O'Reilly: I don't want to put words in your mouth, but if I understand you correctly, they have just so many good wells in Eagle Ford and, you know, they're primarily in Eagle Ford. They have X dollars, so many good options, they're like, "We don't need this other stuff."
Muckerman: Yes. That's right. To go back to what I was just saying, that's 30% return at $40 a barrel of oil, for these premium locations. That's 30% return right now if they decided to drill these increases up. They're looking at 10% production increases if oil is at $50 a barrel.
O'Reilly: That was the other cool thing in the report that I wanted to mention. They're planning on $50 oil, just for all their plans. We don't know what's going to happen. Some companies are more vocal, as we've seen.
Muckerman: This is out to like 2020. I think 50 might be conservative out with the next four years, but for the rest of this year and 2017, that might be spot-on.
O'Reilly: Right. They talked about how, and I guess this is why the stock surged after the report, but the company said that it expects well completions, this year, to more than top their previous guidance of 270. It's going to be, 350 wells are going to get completed. They think that they can grow production at 10% per year through 2020 at $50 oil.
Muckerman: Yes, and 20% at $60 oil.
O'Reilly: Did you like that?
Muckerman: I do like that. You know, it's coming from one of the best producers in the world. Granted, they're pretty much only in the United States. I'm sure if you took them elsewhere, and just plopped them down in a shale field, they'd figure it out and be the best in that area as well, over time. I don't think every company in the business is going to have the same metrics to throw out there if oil's at $50 a barrel. From EOG's perspective, I'm confident that what they say, they're going to do, because they never really go out and overextend themselves in terms of guidance or performance. I think that investors should feel good about that.
O'Reilly: They're not the only low cost shale producer to talk about upping production, like now. The other one that caught my eye was, of course, Continental Resources (NYSE:CLR), good old Harold Hamm. He's, yes, God bless that man. How do you feel about them just upping production like this? I'm like, why not just leave it in the ground and wait for higher prices? What's the calculation that they make there?
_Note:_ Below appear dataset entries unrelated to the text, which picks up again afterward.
-- pv_equiv track=rewrite | github.com/chokandzhunusov/coding-problems | Strings/min_chars_for_words.py | min_chars_for_words
-- ===== SOURCE A (Python) =====
-- def min_chars_for_words(array: 'list[str]') -> 'list[str]':
--     result = []
--     hash = {}
--     for word in array:
--         hash_for_word = {}
--
--         # Count char frequencies per word.
--         for char in word:
--             if char not in hash_for_word:
--                 hash_for_word[char] = 0
--             hash_for_word[char] += 1
--
--         # Update the main hash if needed.
--         # Case when char found in word doesn't exist in main hash.
--         # Or the frequency is greater that it used to be in prev. words.
--         for char in hash_for_word:
--             if char in hash:
--                 hash[char] = max(hash[char], hash_for_word[char])
--             else:
--                 hash[char] = hash_for_word[char]
--
--     # Make a list out of chars and their amounts.
--     for char in hash:
--         for k in range(hash[char]):
--             result.append(char)
--     return result
-- ===== SOURCE B (Python) =====
-- def min_chars_for_words(array: 'list[str]') -> 'list[str]':
--     # Ordered list of distinct chars by first appearance.
--     seen = set()
--     order = []
--     for word in array:
--         for ch in word:
--             if ch not in seen:
--                 seen.add(ch)
--                 order.append(ch)
--     # For each distinct char, re-scan the words for its max per-word count.
--     result = []
--     for ch in order:
--         need = 0
--         for word in array:
--             need = max(need, word.count(ch))
--         result += [ch] * need
--     return result
-- ===== Notes on version B (the rewrite author's own statement) =====
-- stated objective: alternative
-- what changed: Replaces per-word frequency dicts merged into a running max-dict by a two-phase scheme: first collect distinct characters in first-appearance order with a seen-set, then for each such character re-scan all words with str.count to take the max, appending that many copies.
import Mathlib
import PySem

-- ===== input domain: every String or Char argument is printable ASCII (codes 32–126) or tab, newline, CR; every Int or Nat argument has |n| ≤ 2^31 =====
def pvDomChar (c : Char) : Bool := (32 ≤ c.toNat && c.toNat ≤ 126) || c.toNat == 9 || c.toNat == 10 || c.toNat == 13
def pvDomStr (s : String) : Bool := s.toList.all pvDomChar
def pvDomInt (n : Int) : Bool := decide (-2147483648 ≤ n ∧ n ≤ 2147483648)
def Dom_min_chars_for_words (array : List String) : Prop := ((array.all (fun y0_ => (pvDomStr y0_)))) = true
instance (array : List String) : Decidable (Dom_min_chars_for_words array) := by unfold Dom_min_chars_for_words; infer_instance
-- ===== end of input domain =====

-- B collects the distinct characters in first-appearance order with a seen-set and
-- re-scans the words with count per character, instead of A's per-word dicts merged
-- into a running max-dict (alternative decomposition, not claimed faster).

-- ===== PORT A =====
def min_chars_for_words (array : List String) : List String :=
  let hash := array.foldl (fun hash word =>
    -- hash_for_word: count char frequencies per word
    let hash_for_word := word.toList.foldl (fun d ch =>
      let d := if d.contains ch then d else d.insert ch 0
      d.insert ch (d.getD ch 0 + 1)) (PySem.Dict.empty : PySem.Dict Char Int)
    -- update the main hash if needed
    hash_for_word.items.foldl (fun h p =>
      if h.contains p.1 then h.insert p.1 (max (h.getD p.1 0) p.2)
      else h.insert p.1 p.2) hash) (PySem.Dict.empty : PySem.Dict Char Int)
  -- make a list out of chars and their amounts
  hash.items.foldl (fun r p =>
    (PySem.List.pyRange 0 p.2 1).foldl (fun r _ => r ++ [String.ofList [p.1]]) r) []

-- ===== PORT B =====
def min_chars_for_words_alt (array : List String) : List String :=
  -- ordered list of distinct chars by first appearance (seen-set + order list)
  let st := array.foldl (fun st word =>
    word.toList.foldl (fun (st : PySem.Set Char × List Char) ch =>
      if ch ∈ st.1 then st else (PySem.Set.add st.1 ch, st.2 ++ [ch])) st)
    ((PySem.Set.empty : PySem.Set Char), ([] : List Char))
  -- for each distinct char, re-scan the words for its max per-word count
  st.2.foldl (fun r ch =>
    let need := array.foldl (fun m word => max m ((word.toList.count ch : Int))) 0
    r ++ PySem.List.pyRepeat [String.ofList [ch]] need) []

-- ===== PRECONDITION & SPEC =====
def Spec_min_chars_for_words (array : List String) (out : List String) : Prop := out = min_chars_for_words_alt array
instance (array : List String) (out : List String) : Decidable (Spec_min_chars_for_words array out) := by unfold Spec_min_chars_for_words; infer_instance

-- ===== CLAIM (what is proved, stated in full; the proofs are below) =====
def Claim_equal_min_chars_for_words : Prop := ∀ (array : List String), Dom_min_chars_for_words array → Spec_min_chars_for_words array (min_chars_for_words array)

-- ===== LEMMAS AND PROOFS =====

-- A's processing of a single word (exactly the body of the outer fold of port A)
def pvStepWord (h : PySem.Dict Char Int) (word : String) : PySem.Dict Char Int :=
  let hash_for_word := word.toList.foldl (fun d ch =>
    let d := if d.contains ch then d else d.insert ch 0
    d.insert ch (d.getD ch 0 + 1)) (PySem.Dict.empty : PySem.Dict Char Int)
  hash_for_word.items.foldl (fun h p =>
    if h.contains p.1 then h.insert p.1 (max (h.getD p.1 0) p.2)
    else h.insert p.1 p.2) h

-- the per-word counting loop builds Counter(word)
theorem pvHfw_eq_counter (l : List Char) :
    l.foldl (fun d ch =>
      let d := if d.contains ch then d else d.insert ch 0
      d.insert ch (d.getD ch 0 + 1)) (PySem.Dict.empty : PySem.Dict Char Int)
    = PySem.Dict.counter l := by
  have hstep : (fun (d : PySem.Dict Char Int) ch =>
      let d := if d.contains ch then d else d.insert ch 0
      d.insert ch (d.getD ch 0 + 1))
      = fun d x => d.insert x (d.getD x 0 + 1) := by
    funext d ch
    by_cases h : d.contains ch
    · simp [h]
    · simp only [h, Bool.false_eq_true, if_false]
      rw [PySem.Dict.getD_insert_self, PySem.Dict.insert_insert_self]
      rw [show d.getD ch 0 = 0 from PySem.Dict.getD_of_not_contains d 0 (by simpa using h)]
  rw [hstep, PySem.Dict.foldl_insert_getD_add_one_eq_counter]

-- pushing the branch under the insert (same function, insert-headed shape)
theorem pvIfInsert :
    (fun (h : PySem.Dict Char Int) (p : Char × Int) =>
      if h.contains p.1 then h.insert p.1 (max (h.getD p.1 0) p.2) else h.insert p.1 p.2)
    = fun h p => h.insert p.1 (if h.contains p.1 then max (h.getD p.1 0) p.2 else p.2) := by
  funext h p
  by_cases hc : h.contains p.1 <;> simp [hc]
Muckerman: A, they have to keep the lights on. They have debt to service. They need to produce at least that much oil. At the same time, you don't want to lose market share. You don't want to not produce and then have your customers turn elsewhere, your downstream customers. I think that when you're talking about EOG and Continental and Pioneer Natural Resources (NYSE:PXD), itself, said that at $55 a barrel, it's looking at 15% production growth for the next few years. You're seeing the bigger names with a lot of diversified assets within the United States saying, "Hey, we're ready to now continue business as usual, for the most part." I don't see a problem with that. Yes, you might forfeit some future growth, but at the same time, you don't know if oil is going to be at $40 next year, while it's, so, you know, you're going to have to continue to challenge your people to drill and produce at low oil prices, hoping that oil prices rise. Again, you have to keep the lights on.
The energy industry is very reliant on debt markets. They need cash flow.